We have two cats..they need to come out too hence why we want him in the backyard to. Plus the fresh air wouldn't hurt him. We're doing a ton of yardwork, so it's not like he'd be out in the backyard for hours by himself. Most the time be with someone..maybe a few minutes while we're inside or in the garage doing some other work.

I'll try the crate thing with him tomorrow. Doing short bursts durring the day. 

Reason for the garage is beacuase I work. I need a good nights rest to protect the streets of compton :wild:


----------



## windwalker718 (Oct 9, 2008)

Ikon eats his dinner in the crate... and it's where he can go with a treasured marrow bone in the house and not have to share. So he LOVES his crate. He doesn't like my leaving the house, but on the occasion that he doesn't go with me he gets a biscuit and goes in his crate. I think the main thing is to be sure that the crate doesn't only represent the dog being left. Because of the meals there, and the goodies, it's a good place.


----------



## mjbgsd (Jun 29, 2004)

9 weeks and already potty trained WOW. Akbar was finally able to be trusted to not have accidents in the house when he was 6 months. With the crate, like everybody else said, tough it out. 
Akbar still barks for a minute sometimes when he's put in his crate for bed time and he's 9 months, lol.


----------



## adamdude04 (Apr 15, 2010)

Well big improvments last night. We were actually able to keep him int he living room. Able to hear him cry, but not close enough to hear him pout. Heard him cry at 3am and went straight to the bathroom outside. Good stuff.

He's a quick learner. He understands no, and quite now. He likes to bark at the cats now, so a simple "quite" is all it takes to make him stop until the cats come around again. 

We left the house today to get my hair cut, and he didn't even cry when we put him in the crate and left, nor was he crying upon our return.


----------



## ugavet2012 (Apr 15, 2010)

JKlatsky said:


> Some are very persistant. I recently remember hearing about a pup that cried at the top of his lungs for 3 hours straight...


I've got that beat! Mine barked/whined/screamed/banged her metal crate door for an *entire* night, 3 nights in a row until we moved the crate to my bedroom. I know this because I was awake the whole night with her (it was my spring break so very thankfully)! 
She'd wear herself out so much that she'd nap during the day and finally give me time to sleep. It was a long first 3 days though.


----------



## doggiedad (Dec 2, 2007)

i thought you mean't you
were going to put him in
the backyard to get away from the
whinning.

what are doing about the pup and the cats
meeting each other?

you


adamdude04 said:


> We have two cats..they need to come out too hence why we want him in the backyard to.


----------



## heather122 (Nov 6, 2009)

All of these suggestions are great.

I have 3 cats that rule my house. They need their space, but they have to share with Sadie as well. I do not recommend separating the cats from the dog. I feel that it just builds more animosity between the species. My oldest cat refuses to let a dog take over his territory and actually spends a lot of time with Sadie. They love each other and lick and pet each other. (My cat loves dogs)
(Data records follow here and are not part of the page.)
-- pv_equiv track=rewrite | github.com/alscotty/Algorithms-Review | 5_1_2025.py | findEncryptedWord
-- ===== SOURCE A (Python) =====
-- import math
--
-- def findEncryptedWord(s):
--   if len(s) == 0:
--     return ""
--
--   result_string = ""
--
--   s_length = len(s)
--
--   if s_length % 2 == 0:
--     mid_idx = math.floor(s_length / 2) - 1
--   else:
--     mid_idx = math.floor(s_length / 2)
--
--   mid_char = s[mid_idx]
--
--   return mid_char + findEncryptedWord(s[0:mid_idx]) + findEncryptedWord(s[mid_idx+1:])
-- ===== SOURCE B (Python) =====
-- def findEncryptedWord(s):
--     result = []
--     stack = [(0, len(s))]
--     while stack:
--         lo, hi = stack.pop()
--         if hi <= lo:
--             continue
--         mid = lo + (hi - lo - 1) // 2
--         result.append(s[mid])
--         stack.append((mid + 1, hi))
--         stack.append((lo, mid))
--     return "".join(result)
-- ===== Notes on version B (the rewrite author's own statement) =====
-- stated objective: faster
-- what changed: Replaced the recursive midpoint split (which builds sliced substring copies and concatenates result strings at every call) with an iterative pre-order traversal over an explicit stack of (lo,hi) index ranges on the original string, appending characters to a list and joining once.
import Mathlib
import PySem

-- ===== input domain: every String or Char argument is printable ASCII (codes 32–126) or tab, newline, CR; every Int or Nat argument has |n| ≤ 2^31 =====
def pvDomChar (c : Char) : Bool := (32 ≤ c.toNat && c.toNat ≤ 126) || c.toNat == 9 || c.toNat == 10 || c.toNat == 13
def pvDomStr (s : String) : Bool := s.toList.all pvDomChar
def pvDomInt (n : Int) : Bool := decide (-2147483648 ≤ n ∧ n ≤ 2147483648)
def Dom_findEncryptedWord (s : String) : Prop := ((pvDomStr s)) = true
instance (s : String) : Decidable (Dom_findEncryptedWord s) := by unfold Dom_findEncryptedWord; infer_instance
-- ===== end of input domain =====

-- B replaces A's recursion (which slices substrings) with an iterative pre-order
-- traversal over an explicit stack of (lo,hi) index ranges; return values agree on all inputs.

-- ===== PORT A =====
-- recursion over List Char; s[mid_idx] ported as getD (mid_idx < length whenever taken, so exact)
def findEncryptedWordAux (l : List Char) : List Char :=
  if l.length = 0 then []
  else
    let n := l.length
    let mid : Nat := if n % 2 = 0 then n / 2 - 1 else n / 2
    l.getD mid ' ' ::
      (findEncryptedWordAux (PySem.List.slice l (some 0) (some (mid : Int))) ++
       findEncryptedWordAux (PySem.List.slice l (some ((mid : Int) + 1)) none))
termination_by l.length
decreasing_by
  · simp only [PySem.List.slice_zero_start, PySem.List.slice_to_natCast, List.length_take]
    split <;> omega
  · have : ((mid : Int) + 1) = ((mid + 1 : Nat) : Int) := by push_cast; ring
    rw [this, PySem.List.slice_from_natCast]
    simp only [List.length_drop]
    omega

def findEncryptedWord (s : String) : String := String.mk (findEncryptedWordAux s.toList)

-- ===== PORT B =====
-- explicit stack of (lo,hi) ranges over the fixed original character list; s[mid] is
-- getD (mid always in range when taken)
def findEncryptedWordLoop (l : List Char) : List (Nat × Nat) → List Char → List Char
  | [], acc => acc
  | (lo, hi) :: rest, acc =>
    if hi ≤ lo then findEncryptedWordLoop l rest acc
    else
      let mid := lo + (hi - lo - 1) / 2
      findEncryptedWordLoop l ((lo, mid) :: (mid + 1, hi) :: rest) (acc ++ [l.getD mid ' '])
termination_by stack => (stack.map (fun p => 2 * (p.2 - p.1) + 1)).sum
decreasing_by
  · simp only [List.map_cons, List.sum_cons]; omega
  · simp only [List.map_cons, List.sum_cons]; omega

def findEncryptedWord_alt (s : String) : String :=
  String.mk (findEncryptedWordLoop s.toList [(0, s.toList.length)] [])

-- ===== PRECONDITION & SPEC =====
def Spec_findEncryptedWord (s : String) (out : String) : Prop := out = findEncryptedWord_alt s
instance (s : String) (out : String) : Decidable (Spec_findEncryptedWord s out) := by unfold Spec_findEncryptedWord; infer_instance

-- ===== CLAIM (what is proved, stated in full; the proofs are below) =====
def Claim_equal_findEncryptedWord : Prop := ∀ (s : String), Dom_findEncryptedWord s → Spec_findEncryptedWord s (findEncryptedWord s)

-- ===== LEMMAS AND PROOFS =====

-- A on the segment [lo,hi) of l unfolds to head + the two sub-segments
lemma auxA_seg (l : List Char) (lo hi : Nat) (hlo : lo < hi) (hhi : hi ≤ l.length) :
    findEncryptedWordAux ((l.drop lo).take (hi - lo)) =
      l.getD (lo + (hi - lo - 1) / 2) ' ' ::
        (findEncryptedWordAux ((l.drop lo).take ((hi - lo - 1) / 2)) ++
         findEncryptedWordAux ((l.drop (lo + (hi - lo - 1) / 2 + 1)).take (hi - (lo + (hi - lo - 1) / 2 + 1)))) := by
  have hlen : ((l.drop lo).take (hi - lo)).length = hi - lo := by
    simp [List.length_take, List.length_drop]; omega
  rw [findEncryptedWordAux]
  simp only [hlen, if_neg (show ¬ (hi - lo) = 0 by omega)]
  have hmid : (if (hi - lo) % 2 = 0 then (hi - lo) / 2 - 1 else (hi - lo) / 2) = (hi - lo - 1) / 2 := by
    split_ifs with h <;> omega
  rw [hmid]
  have hmlt : (hi - lo - 1) / 2 < hi - lo := by omega
  congr 1
  · -- head element
    have h1 : ((l.drop lo).take (hi - lo)).getD ((hi - lo - 1) / 2) ' '
        = (l.drop lo).getD ((hi - lo - 1) / 2) ' ' := by
      rw [List.getD, List.getD, List.getElem?_take_of_lt hmlt]
    rw [h1, List.getD, List.getD, List.getElem?_drop]
  · congr 1
    · -- left slice [0:mid]
      simp only [PySem.List.slice_zero_start, PySem.List.slice_to_natCast]
      rw [List.take_take,
        show min ((hi - lo - 1) / 2) (hi - lo) = (hi - lo - 1) / 2 from by omega]
    · -- right slice [mid+1:]
      have hc : (((hi - lo - 1) / 2 : Nat) : Int) + 1 = (((hi - lo - 1) / 2 + 1 : Nat) : Int) := by
        push_cast; ring
      rw [hc, PySem.List.slice_from_natCast, List.drop_take, List.drop_drop,
        show hi - lo - ((hi - lo - 1) / 2 + 1) = hi - (lo + (hi - lo - 1) / 2 + 1) from by omega,
        show lo + ((hi - lo - 1) / 2 + 1) = lo + (hi - lo - 1) / 2 + 1 from by omega]

-- the stack loop consumes the top range into A's value on that segment
lemma loopB_step (l : List Char) :
    ∀ (n lo hi : Nat), hi - lo ≤ n → hi ≤ l.length → ∀ rest acc,
      findEncryptedWordLoop l ((lo, hi) :: rest) acc =
        findEncryptedWordLoop l rest (acc ++ findEncryptedWordAux ((l.drop lo).take (hi - lo))) := by
  intro n
  induction n with
  | zero =>
    intro lo hi hle hhi rest acc
    have h0 : hi - lo = 0 := by omega
    rw [findEncryptedWordLoop, if_pos (by omega)]
    rw [h0]
    simp [findEncryptedWordAux]
  | succ n ih =>
    intro lo hi hle hhi rest acc
    by_cases hord : hi ≤ lo
    · rw [findEncryptedWordLoop, if_pos hord]
      have h0 : hi - lo = 0 := by omega
      rw [h0]
      simp [findEncryptedWordAux]
    · push_neg at hord
      rw [findEncryptedWordLoop, if_neg (by omega)]
      set mid := lo + (hi - lo - 1) / 2 with hmid
      have h1 : mid - lo = (hi - lo - 1) / 2 := by omega
      have hml : mid ≤ l.length := by omega
      have hmh : hi ≤ l.length := hhi
      rw [ih lo mid (by omega) (by omega), ih (mid + 1) hi (by omega) (by omega)]
      rw [auxA_seg l lo hi hord hhi]
      simp only [← hmid, h1, List.append_assoc, List.cons_append, List.nil_append]

theorem findEncryptedWord_eq (s : String) : findEncryptedWord s = findEncryptedWord_alt s := by
  unfold findEncryptedWord findEncryptedWord_alt
  rw [loopB_step s.toList s.toList.length 0 s.toList.length (by omega) (le_refl _)]
  simp [findEncryptedWordLoop]
  rw [← String.length_toList, List.take_length]

-- ===== VERDICT (by name: the statement is the Claim_ definition above) =====
theorem findEncryptedWord_spec : Claim_equal_findEncryptedWord := by
  intro s _
  unfold Spec_findEncryptedWord
  exact findEncryptedWord_eq s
Sadie was not crated with the breeder, so she did not like the crate when I brought her home. She cried the first 2 nights I had her, despite the ticking clock by the crate and the treat to go in the crate. I tried petting her while she was in the crate until she fell asleep. That only made it worse when she woke up. I know she was young, but I gave her a little piece of jerky when I put her in there. Kept her occupied long enough for me to leave the room and by the time she was done with it, she was tired and would just pass out. 

I highly recommend the "no attention until you calm down" approach. Worked wonders for us. Now she only whines when she has to potty during the night. She knows her routine and I rarely have to tell her when to get in her crate.


----------